__SOURCE DATA__
----

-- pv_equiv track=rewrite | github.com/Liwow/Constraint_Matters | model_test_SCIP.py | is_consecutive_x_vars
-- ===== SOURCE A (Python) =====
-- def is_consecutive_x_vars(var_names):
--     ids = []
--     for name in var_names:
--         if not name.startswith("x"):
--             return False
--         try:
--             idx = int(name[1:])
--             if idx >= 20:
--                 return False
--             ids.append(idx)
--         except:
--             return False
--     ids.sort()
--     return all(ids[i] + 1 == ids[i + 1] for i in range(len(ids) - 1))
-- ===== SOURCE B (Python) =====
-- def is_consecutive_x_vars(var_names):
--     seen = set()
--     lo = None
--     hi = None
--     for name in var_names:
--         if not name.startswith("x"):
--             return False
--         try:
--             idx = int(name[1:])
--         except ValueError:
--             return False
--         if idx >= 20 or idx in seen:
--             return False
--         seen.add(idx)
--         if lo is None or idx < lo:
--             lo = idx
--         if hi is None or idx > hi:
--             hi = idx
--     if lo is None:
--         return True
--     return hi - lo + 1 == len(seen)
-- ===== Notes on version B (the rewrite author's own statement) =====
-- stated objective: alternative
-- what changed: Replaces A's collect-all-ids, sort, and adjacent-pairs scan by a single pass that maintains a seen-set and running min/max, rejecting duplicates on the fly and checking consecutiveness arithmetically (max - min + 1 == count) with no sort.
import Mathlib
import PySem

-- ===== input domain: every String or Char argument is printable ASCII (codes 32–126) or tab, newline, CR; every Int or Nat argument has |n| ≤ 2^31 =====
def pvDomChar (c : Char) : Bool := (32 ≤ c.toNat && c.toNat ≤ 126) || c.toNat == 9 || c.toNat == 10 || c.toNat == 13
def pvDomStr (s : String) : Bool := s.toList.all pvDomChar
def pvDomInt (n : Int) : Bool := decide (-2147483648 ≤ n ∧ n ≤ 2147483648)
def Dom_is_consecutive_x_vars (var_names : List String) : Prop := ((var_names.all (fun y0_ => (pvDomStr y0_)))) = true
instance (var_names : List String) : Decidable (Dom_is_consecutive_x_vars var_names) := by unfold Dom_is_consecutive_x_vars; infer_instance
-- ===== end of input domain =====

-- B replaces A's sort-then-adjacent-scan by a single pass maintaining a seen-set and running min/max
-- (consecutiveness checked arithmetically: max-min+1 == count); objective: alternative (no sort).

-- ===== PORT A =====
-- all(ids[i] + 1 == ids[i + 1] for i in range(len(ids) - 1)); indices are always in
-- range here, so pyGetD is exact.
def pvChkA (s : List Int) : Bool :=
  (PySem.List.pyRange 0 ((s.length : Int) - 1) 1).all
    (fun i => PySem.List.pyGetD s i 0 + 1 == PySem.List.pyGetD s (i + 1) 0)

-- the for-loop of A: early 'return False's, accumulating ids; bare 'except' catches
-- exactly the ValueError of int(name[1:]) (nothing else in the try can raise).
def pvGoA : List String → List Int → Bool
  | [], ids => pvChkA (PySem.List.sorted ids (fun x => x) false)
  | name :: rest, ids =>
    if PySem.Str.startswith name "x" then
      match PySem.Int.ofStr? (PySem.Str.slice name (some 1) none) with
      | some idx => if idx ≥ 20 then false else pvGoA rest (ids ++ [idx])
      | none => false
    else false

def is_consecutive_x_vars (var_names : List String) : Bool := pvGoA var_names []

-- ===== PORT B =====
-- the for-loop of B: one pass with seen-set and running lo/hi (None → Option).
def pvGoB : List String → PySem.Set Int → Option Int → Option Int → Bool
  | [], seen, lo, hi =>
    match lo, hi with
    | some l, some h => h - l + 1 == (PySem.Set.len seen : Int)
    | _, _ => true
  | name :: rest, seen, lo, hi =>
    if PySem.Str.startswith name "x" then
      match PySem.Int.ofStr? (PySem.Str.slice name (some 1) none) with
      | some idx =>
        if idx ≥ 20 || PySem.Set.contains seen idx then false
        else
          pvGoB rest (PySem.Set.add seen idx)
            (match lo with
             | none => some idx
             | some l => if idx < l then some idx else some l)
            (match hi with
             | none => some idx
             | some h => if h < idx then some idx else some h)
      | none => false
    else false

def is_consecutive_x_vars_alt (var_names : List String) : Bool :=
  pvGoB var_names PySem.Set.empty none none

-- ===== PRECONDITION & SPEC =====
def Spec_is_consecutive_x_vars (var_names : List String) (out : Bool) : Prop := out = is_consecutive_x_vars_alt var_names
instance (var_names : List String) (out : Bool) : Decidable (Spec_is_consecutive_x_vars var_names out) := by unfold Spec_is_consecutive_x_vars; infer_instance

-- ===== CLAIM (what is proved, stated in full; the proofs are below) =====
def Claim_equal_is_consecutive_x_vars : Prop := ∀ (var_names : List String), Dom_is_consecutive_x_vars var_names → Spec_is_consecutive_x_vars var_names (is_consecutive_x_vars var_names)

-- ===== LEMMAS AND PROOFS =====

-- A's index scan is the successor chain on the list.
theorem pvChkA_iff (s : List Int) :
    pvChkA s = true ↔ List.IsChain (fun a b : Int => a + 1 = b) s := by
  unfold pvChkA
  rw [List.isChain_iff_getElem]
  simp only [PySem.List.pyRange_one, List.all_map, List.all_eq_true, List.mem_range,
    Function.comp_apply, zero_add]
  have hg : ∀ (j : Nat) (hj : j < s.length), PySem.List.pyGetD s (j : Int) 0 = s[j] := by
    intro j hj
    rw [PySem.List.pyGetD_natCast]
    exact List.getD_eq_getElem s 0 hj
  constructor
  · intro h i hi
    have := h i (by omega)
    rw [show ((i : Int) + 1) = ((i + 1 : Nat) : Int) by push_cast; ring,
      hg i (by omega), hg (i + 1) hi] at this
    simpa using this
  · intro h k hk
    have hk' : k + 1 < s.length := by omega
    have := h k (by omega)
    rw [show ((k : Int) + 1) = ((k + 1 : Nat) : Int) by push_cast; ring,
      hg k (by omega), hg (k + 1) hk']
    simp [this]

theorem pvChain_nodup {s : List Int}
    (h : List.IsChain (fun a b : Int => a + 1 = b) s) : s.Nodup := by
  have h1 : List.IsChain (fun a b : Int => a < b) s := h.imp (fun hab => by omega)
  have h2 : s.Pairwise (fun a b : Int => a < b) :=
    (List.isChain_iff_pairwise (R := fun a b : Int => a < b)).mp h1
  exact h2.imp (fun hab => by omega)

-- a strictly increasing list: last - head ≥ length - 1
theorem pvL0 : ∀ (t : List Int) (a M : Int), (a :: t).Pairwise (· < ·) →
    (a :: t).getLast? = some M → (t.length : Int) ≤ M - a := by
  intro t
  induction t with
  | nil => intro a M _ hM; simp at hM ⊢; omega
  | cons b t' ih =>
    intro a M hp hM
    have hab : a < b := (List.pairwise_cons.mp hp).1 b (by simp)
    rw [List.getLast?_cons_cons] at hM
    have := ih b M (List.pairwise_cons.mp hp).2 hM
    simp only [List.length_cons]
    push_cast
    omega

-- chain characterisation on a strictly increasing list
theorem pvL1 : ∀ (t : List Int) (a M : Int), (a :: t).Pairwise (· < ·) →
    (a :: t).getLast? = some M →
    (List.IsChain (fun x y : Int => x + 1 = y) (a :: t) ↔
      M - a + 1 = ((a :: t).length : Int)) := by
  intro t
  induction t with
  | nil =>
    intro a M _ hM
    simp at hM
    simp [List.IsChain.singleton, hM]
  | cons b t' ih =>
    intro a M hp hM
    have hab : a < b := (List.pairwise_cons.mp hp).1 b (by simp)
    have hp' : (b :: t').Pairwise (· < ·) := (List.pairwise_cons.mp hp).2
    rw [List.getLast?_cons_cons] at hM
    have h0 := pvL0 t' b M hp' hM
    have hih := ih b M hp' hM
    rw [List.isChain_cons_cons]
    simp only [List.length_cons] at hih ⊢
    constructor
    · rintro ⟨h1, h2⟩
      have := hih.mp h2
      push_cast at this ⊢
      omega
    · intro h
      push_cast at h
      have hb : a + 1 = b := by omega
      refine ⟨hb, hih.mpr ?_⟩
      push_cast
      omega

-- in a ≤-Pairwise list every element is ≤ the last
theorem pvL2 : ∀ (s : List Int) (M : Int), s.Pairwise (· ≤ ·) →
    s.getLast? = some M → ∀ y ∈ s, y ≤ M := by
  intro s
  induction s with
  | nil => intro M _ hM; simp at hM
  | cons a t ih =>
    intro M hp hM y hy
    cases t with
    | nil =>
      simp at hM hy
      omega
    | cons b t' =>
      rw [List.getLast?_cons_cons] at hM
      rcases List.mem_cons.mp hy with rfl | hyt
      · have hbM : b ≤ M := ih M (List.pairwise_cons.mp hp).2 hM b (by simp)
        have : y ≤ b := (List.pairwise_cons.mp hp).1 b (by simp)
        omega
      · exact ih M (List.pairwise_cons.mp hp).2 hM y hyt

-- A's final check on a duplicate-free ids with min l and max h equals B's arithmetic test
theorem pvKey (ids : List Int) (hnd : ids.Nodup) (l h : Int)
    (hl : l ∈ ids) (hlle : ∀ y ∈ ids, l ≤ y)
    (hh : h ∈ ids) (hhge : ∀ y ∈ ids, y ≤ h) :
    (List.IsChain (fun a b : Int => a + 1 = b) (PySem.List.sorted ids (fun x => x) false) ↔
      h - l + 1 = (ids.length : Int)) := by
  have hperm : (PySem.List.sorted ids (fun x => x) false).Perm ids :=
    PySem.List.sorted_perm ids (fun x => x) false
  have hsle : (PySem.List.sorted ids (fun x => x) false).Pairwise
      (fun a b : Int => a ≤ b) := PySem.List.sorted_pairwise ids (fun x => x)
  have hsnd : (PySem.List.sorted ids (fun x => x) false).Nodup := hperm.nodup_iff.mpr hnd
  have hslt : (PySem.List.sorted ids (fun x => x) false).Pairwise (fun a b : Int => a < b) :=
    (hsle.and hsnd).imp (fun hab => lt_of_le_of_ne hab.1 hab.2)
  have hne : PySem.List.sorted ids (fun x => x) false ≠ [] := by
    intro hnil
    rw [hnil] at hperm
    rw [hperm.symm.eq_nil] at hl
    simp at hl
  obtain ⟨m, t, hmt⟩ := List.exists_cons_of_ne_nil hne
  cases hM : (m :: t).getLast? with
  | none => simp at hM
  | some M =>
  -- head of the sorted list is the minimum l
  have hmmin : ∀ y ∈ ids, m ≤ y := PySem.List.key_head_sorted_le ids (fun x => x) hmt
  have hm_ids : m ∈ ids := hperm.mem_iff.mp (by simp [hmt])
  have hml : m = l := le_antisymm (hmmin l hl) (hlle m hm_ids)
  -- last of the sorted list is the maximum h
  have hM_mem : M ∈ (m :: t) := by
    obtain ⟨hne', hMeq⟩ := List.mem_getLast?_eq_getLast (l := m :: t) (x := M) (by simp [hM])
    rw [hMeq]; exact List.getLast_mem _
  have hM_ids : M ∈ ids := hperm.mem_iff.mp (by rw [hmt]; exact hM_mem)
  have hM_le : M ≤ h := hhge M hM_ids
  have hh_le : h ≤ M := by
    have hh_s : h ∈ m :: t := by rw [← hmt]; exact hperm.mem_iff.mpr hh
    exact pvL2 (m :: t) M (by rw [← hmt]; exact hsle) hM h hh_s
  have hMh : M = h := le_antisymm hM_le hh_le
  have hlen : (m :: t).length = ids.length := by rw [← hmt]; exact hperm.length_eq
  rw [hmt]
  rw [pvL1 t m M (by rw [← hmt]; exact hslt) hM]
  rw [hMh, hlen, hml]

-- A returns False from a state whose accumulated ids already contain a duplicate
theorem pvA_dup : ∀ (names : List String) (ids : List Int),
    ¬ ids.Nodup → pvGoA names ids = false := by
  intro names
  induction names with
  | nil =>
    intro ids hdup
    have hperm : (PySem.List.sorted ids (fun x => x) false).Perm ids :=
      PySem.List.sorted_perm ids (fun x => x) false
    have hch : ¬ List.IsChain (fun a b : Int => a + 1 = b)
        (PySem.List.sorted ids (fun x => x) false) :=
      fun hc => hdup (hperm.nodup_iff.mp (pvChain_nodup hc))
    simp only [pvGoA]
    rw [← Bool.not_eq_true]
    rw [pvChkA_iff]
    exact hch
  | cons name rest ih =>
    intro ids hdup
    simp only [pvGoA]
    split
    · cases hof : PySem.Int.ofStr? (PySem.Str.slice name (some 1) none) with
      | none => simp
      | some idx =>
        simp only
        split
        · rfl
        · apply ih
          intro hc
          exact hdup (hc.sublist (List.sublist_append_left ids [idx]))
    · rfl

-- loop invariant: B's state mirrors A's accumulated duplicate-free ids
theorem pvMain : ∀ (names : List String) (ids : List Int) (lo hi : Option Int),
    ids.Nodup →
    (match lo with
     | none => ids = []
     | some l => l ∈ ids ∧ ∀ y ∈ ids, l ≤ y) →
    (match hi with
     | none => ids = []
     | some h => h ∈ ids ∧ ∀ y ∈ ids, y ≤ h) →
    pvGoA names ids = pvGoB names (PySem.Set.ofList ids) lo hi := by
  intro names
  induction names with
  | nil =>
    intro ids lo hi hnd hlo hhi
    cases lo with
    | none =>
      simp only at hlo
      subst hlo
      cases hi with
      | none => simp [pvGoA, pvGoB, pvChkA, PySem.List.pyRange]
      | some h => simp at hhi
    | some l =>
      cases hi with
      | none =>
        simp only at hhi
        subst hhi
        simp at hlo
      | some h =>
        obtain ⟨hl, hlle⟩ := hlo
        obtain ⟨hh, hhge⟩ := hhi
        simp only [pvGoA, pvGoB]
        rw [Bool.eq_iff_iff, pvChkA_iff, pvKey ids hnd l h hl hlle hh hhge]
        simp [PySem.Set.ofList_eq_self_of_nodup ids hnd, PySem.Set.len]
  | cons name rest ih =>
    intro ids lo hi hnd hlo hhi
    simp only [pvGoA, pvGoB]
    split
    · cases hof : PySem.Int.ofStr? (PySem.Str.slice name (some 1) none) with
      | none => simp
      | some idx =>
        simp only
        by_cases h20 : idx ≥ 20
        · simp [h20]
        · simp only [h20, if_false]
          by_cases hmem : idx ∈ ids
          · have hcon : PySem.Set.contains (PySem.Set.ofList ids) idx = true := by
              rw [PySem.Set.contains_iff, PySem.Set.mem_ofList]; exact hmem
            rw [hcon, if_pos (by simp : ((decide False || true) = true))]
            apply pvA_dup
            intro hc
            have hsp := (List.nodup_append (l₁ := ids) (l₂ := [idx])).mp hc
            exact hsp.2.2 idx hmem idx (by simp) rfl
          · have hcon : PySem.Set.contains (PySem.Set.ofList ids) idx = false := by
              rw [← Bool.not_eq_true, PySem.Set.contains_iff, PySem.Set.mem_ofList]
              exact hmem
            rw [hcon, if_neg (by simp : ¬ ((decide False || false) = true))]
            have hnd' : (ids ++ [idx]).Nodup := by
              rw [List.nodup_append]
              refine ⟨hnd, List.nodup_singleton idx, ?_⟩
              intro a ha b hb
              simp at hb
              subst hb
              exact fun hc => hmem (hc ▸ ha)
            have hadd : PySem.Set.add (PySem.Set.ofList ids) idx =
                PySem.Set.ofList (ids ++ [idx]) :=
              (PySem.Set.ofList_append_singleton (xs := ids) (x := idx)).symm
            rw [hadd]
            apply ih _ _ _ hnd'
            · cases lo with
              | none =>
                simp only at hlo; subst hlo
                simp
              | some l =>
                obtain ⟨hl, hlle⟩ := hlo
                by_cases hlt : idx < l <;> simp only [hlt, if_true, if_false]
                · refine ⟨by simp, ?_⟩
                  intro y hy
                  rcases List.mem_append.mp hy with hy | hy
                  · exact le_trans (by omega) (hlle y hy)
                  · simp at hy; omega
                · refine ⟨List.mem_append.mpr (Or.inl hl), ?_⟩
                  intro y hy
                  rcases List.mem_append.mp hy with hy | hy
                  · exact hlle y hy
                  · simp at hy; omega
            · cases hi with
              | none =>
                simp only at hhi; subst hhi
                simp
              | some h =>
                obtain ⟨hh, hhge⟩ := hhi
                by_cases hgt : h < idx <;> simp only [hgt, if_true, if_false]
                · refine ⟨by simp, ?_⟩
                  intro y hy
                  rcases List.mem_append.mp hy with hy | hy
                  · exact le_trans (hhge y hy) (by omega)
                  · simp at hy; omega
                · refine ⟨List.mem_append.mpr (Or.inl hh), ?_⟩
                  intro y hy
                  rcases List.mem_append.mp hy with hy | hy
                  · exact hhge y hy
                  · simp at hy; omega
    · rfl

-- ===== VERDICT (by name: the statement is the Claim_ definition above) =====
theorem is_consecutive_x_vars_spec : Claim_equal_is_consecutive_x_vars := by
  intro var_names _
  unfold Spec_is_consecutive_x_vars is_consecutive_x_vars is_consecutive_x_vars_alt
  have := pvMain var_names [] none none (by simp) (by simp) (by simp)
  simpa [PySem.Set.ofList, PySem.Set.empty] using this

----

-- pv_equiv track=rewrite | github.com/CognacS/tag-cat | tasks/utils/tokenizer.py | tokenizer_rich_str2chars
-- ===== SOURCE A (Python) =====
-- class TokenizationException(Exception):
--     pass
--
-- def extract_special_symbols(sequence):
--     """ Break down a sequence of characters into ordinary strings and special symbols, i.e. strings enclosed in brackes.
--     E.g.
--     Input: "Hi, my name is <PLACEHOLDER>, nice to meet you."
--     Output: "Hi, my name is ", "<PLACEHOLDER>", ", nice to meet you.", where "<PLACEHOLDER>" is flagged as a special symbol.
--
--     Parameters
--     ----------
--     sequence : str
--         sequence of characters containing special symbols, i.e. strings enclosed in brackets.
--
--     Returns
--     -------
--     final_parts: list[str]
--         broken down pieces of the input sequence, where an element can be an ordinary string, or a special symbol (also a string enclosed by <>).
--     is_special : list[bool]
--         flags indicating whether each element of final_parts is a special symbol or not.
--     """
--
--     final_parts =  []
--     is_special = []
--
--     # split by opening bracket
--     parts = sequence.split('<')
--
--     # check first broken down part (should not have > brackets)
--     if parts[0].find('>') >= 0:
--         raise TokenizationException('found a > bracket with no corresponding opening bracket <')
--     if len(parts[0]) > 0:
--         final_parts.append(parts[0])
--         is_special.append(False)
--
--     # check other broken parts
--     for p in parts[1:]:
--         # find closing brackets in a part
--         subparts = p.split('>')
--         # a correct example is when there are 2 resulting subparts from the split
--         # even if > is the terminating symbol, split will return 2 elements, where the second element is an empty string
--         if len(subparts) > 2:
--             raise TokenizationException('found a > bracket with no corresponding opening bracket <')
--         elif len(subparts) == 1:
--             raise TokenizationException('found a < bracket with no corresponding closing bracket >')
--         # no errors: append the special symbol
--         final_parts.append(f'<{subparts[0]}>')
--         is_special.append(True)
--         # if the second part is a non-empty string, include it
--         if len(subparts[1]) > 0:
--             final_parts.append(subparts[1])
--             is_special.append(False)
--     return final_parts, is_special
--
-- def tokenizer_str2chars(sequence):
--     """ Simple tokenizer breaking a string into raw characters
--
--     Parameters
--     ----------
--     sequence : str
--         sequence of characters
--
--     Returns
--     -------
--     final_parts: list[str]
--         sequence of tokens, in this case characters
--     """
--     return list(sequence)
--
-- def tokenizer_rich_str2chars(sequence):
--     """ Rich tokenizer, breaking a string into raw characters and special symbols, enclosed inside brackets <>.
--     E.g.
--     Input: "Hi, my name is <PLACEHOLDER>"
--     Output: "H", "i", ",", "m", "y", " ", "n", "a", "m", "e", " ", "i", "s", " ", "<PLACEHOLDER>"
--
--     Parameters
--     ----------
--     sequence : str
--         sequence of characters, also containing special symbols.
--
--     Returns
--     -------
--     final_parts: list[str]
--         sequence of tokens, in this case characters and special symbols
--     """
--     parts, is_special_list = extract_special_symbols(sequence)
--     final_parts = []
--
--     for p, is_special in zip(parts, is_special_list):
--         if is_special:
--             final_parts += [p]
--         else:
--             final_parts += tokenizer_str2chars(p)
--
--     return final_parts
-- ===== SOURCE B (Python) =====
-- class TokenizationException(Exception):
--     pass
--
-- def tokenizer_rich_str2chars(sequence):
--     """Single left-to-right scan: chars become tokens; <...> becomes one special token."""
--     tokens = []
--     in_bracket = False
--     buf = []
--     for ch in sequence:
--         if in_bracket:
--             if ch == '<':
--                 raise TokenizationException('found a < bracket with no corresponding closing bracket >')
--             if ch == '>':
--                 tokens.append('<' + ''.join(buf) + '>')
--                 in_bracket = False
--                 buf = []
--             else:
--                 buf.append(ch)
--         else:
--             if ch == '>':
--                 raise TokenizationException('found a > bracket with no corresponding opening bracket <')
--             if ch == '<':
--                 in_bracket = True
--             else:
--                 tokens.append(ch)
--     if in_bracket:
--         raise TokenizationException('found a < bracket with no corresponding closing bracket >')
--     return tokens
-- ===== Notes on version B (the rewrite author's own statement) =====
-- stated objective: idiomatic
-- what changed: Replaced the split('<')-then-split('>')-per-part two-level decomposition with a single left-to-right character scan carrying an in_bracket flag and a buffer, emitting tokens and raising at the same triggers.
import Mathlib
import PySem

----

__THE TASK__
Find each line in the listing above that contains "found", and copy that line.

__WRITTEN SOLUTION__
--         raise TokenizationException('found a > bracket with no corresponding opening bracket <')
--             raise TokenizationException('found a > bracket with no corresponding opening bracket <')
--             raise TokenizationException('found a < bracket with no corresponding closing bracket >')
--                 raise TokenizationException('found a < bracket with no corresponding closing bracket >')
--                 raise TokenizationException('found a > bracket with no corresponding opening bracket <')
--         raise TokenizationException('found a < bracket with no corresponding closing bracket >')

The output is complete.